* [Problem to solve]: Find every line in the records below that contains the word "pvDomStr", and copy each such line.

* [Exercise materials]:

-- pv_equiv track=rewrite | github.com/akif-caglar/question_detection_vlm | utils.py | find_question_lines
-- ===== SOURCE A (Python) =====
-- def is_digit_text(line):
--     text = line.replace("<", ">")
--     text = text.split(">")
--
--     for el in text:
--         if el.isdigit():
--             return True
--
--     return False
--
-- def find_question_lines(lines):
--     bounding_boxes = []
--     for d_index, line in enumerate(lines):
--         if "D)" in line:
--             collected_lines = [line]
--
--             for i in range(d_index - 1, -1, -1):
--                 if "picture" in lines[i]:
--                     break
--                 elif is_digit_text(lines[i]):
--                     collected_lines.append(lines[i])
--                     break
--                 else:
--                     collected_lines.append(lines[i])
--
--             collected_lines.reverse()
--             bounding_boxes.append(collected_lines)
--
--     return bounding_boxes
-- ===== SOURCE B (Python) =====
-- def is_digit_text(line):
--     text = line.replace("<", ">")
--     text = text.split(">")
--
--     for el in text:
--         if el.isdigit():
--             return True
--
--     return False
--
-- def find_question_lines(lines):
--     # Single forward pass: `start` marks where the current group would begin.
--     bounding_boxes = []
--     start = 0
--     for i, line in enumerate(lines):
--         if "D)" in line:
--             bounding_boxes.append(lines[start:i + 1])
--         if "picture" in line:
--             start = i + 1
--         elif is_digit_text(line):
--             start = i
--     return bounding_boxes
-- ===== Notes on version B (the rewrite author's own statement) =====
-- stated objective: alternative
-- what changed: Replaced the per-'D)' backward scan (collect-then-reverse) with a single forward pass that maintains the start index of the current group and emits each group as a slice lines[start:i+1].
import Mathlib
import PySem

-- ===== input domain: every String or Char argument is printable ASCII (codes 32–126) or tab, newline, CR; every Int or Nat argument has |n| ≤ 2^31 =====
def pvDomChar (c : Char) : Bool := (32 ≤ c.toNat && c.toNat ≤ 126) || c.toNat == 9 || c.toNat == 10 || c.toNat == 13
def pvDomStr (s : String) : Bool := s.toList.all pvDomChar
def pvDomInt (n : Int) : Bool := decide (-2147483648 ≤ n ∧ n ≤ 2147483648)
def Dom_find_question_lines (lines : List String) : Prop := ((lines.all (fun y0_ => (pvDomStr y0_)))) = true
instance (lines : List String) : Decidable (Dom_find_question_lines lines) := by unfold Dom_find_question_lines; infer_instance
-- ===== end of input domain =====

-- B replaces A's per-'D)' backward scan by one forward pass maintaining the group's start index (a different algorithm).

-- ===== PORT A =====
-- helper is_digit_text, shared verbatim by both Pythons
def is_digit_text_loop : List String → Bool
  | [] => false
  | el :: rest => if PySem.Str.strIsdigit el then true else is_digit_text_loop rest

def is_digit_text (line : String) : Bool :=
  let text := PySem.Str.replace line "<" ">"
  -- text.split(">"): sep ">" is non-empty, so Python never raises; split? is some here
  let text2 := (PySem.Str.split? text ">").getD []
  is_digit_text_loop text2

-- inner loop: for i in range(d_index - 1, -1, -1); the argument counts the indices still to visit
def fqlA_collect (lines : List String) : Nat → List String → List String
  | 0, collected => collected
  | j + 1, collected =>
    let li := PySem.List.pyGetD lines (j : Int) ""
    if PySem.Str.isIn "picture" li then collected
    else if is_digit_text li then collected ++ [li]
    else fqlA_collect lines j (collected ++ [li])

def fqlA_outer (lines : List String) : List String → Nat → List (List String) → List (List String)
  | [], _, acc => acc
  | line :: rest, d_index, acc =>
    fqlA_outer lines rest (d_index + 1)
      (if PySem.Str.isIn "D)" line then
        acc ++ [(fqlA_collect lines d_index [line]).reverse]
      else acc)

def find_question_lines (lines : List String) : List (List String) :=
  fqlA_outer lines lines 0 []

-- ===== PORT B =====
-- forward pass: first the possible append (with the OLD start), then the start update
def fqlB_loop (lines : List String) : List String → Nat → Nat → List (List String) → List (List String)
  | [], _, _, acc => acc
  | line :: rest, i, start, acc =>
    fqlB_loop lines rest (i + 1)
      (if PySem.Str.isIn "picture" line then i + 1
       else if is_digit_text line then i
       else start)
      (if PySem.Str.isIn "D)" line then
        acc ++ [PySem.List.slice lines (some (start : Int)) (some ((i + 1 : Nat) : Int))]
      else acc)

def find_question_lines_alt (lines : List String) : List (List String) :=
  fqlB_loop lines lines 0 0 []

-- ===== PRECONDITION & SPEC =====
def Spec_find_question_lines (lines : List String) (out : List (List String)) : Prop := out = find_question_lines_alt lines
instance (lines : List String) (out : List (List String)) : Decidable (Spec_find_question_lines lines out) := by unfold Spec_find_question_lines; infer_instance

-- ===== CLAIM (what is proved, stated in full; the proofs are below) =====
def Claim_equal_find_question_lines : Prop := ∀ (lines : List String), Dom_find_question_lines lines → Spec_find_question_lines lines (find_question_lines lines)

-- ===== LEMMAS AND PROOFS =====

-- the start index B maintains after scanning the first i lines
def fql_bnd (lines : List String) : Nat → Nat
  | 0 => 0
  | j + 1 =>
    if PySem.Str.isIn "picture" (lines.getD j "") then j + 1
    else if is_digit_text (lines.getD j "") then j
    else fql_bnd lines j

theorem fql_bnd_le (lines : List String) (i : Nat) : fql_bnd lines i ≤ i := by
  induction i with
  | zero => simp [fql_bnd]
  | succ j ih =>
    simp only [fql_bnd]
    split_ifs <;> omega

theorem fqlA_collect_eq (lines : List String) (i : Nat) (hi : i ≤ lines.length)
    (acc : List String) :
    (fqlA_collect lines i acc).reverse
      = (lines.take i).drop (fql_bnd lines i) ++ acc.reverse := by
  induction i generalizing acc with
  | zero => simp [fqlA_collect, fql_bnd]
  | succ j ih =>
    have hj : j < lines.length := by omega
    have htake : lines.take (j + 1) = lines.take j ++ [lines[j]] := by
      rw [List.take_add_one, List.getElem?_eq_getElem hj]; rfl
    have hlen : (lines.take j).length = j := by rw [List.length_take]; omega
    have hgetD : lines.getD j "" = lines[j] := by
      simp [List.getD, List.getElem?_eq_getElem hj]
    have hget : PySem.List.pyGetD lines (j : Int) "" = lines[j] := by
      rw [PySem.List.pyGetD_natCast, hgetD]
    simp only [fqlA_collect, fql_bnd, hget, hgetD]
    split_ifs with hp hd
    · have h0 : (lines.take (j + 1)).drop (j + 1) = [] :=
        List.drop_eq_nil_of_le (by rw [List.length_take]; omega)
      rw [h0]; simp
    · rw [htake, List.drop_append_of_le_length (le_of_eq hlen.symm)]
      have h0 : (lines.take j).drop j = [] :=
        List.drop_eq_nil_of_le (le_of_eq hlen)
      rw [h0]; simp
    · rw [ih (by omega), htake,
        List.drop_append_of_le_length (by rw [hlen]; exact fql_bnd_le lines j)]
      simp

theorem fql_loop_eq (lines : List String) (rest : List String) (i : Nat)
    (hdrop : lines.drop i = rest) (acc : List (List String)) :
    fqlA_outer lines rest i acc = fqlB_loop lines rest i (fql_bnd lines i) acc := by
  induction rest generalizing i acc with
  | nil => simp [fqlA_outer, fqlB_loop]
  | cons l rs ih =>
    have hi : i < lines.length := by
      have := congrArg List.length hdrop
      simp at this; omega
    have h0 : lines[i]? = some l := by
      have := congrArg (·[0]?) hdrop
      simpa [List.getElem?_drop] using this
    have hl : lines[i] = l := by
      have := List.getElem?_eq_getElem hi
      rw [h0] at this
      exact (Option.some.inj this).symm
    have hdrop' : lines.drop (i + 1) = rs := by
      have h1 : lines.drop (i + 1) = (lines.drop i).drop 1 := by rw [List.drop_drop]
      rw [h1, hdrop]; rfl
    have hb := fql_bnd_le lines i
    have hlen : (lines.take i).length = i := by rw [List.length_take]; omega
    have htake : lines.take (i + 1) = lines.take i ++ [l] := by
      rw [List.take_add_one, List.getElem?_eq_getElem hi, hl]; rfl
    have hslice : PySem.List.slice lines (some ((fql_bnd lines i : Nat) : Int))
        (some ((i + 1 : Nat) : Int)) = (fqlA_collect lines i [l]).reverse := by
      rw [PySem.List.slice_natCast, ← List.drop_take, htake,
        List.drop_append_of_le_length (by rw [hlen]; exact hb),
        fqlA_collect_eq lines i (le_of_lt hi)]
      simp
    have hbnd : fql_bnd lines (i + 1)
        = (if PySem.Str.isIn "picture" l then i + 1
           else if is_digit_text l then i else fql_bnd lines i) := by
      simp only [fql_bnd]
      rw [List.getD, h0]
      rfl
    simp only [fqlA_outer, fqlB_loop]
    rw [ih (i + 1) hdrop', hbnd, ← hslice]

-- ===== VERDICT (by name: the statement is the Claim_ definition above) =====
theorem find_question_lines_spec : Claim_equal_find_question_lines := by
  intro lines _
  unfold Spec_find_question_lines find_question_lines find_question_lines_alt
  have := fql_loop_eq lines lines 0 (by simp) []
  simpa [fql_bnd] using this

* [Task result]:
def pvDomStr (s : String) : Bool := s.toList.all pvDomChar
def Dom_find_question_lines (lines : List String) : Prop := ((lines.all (fun y0_ => (pvDomStr y0_)))) = true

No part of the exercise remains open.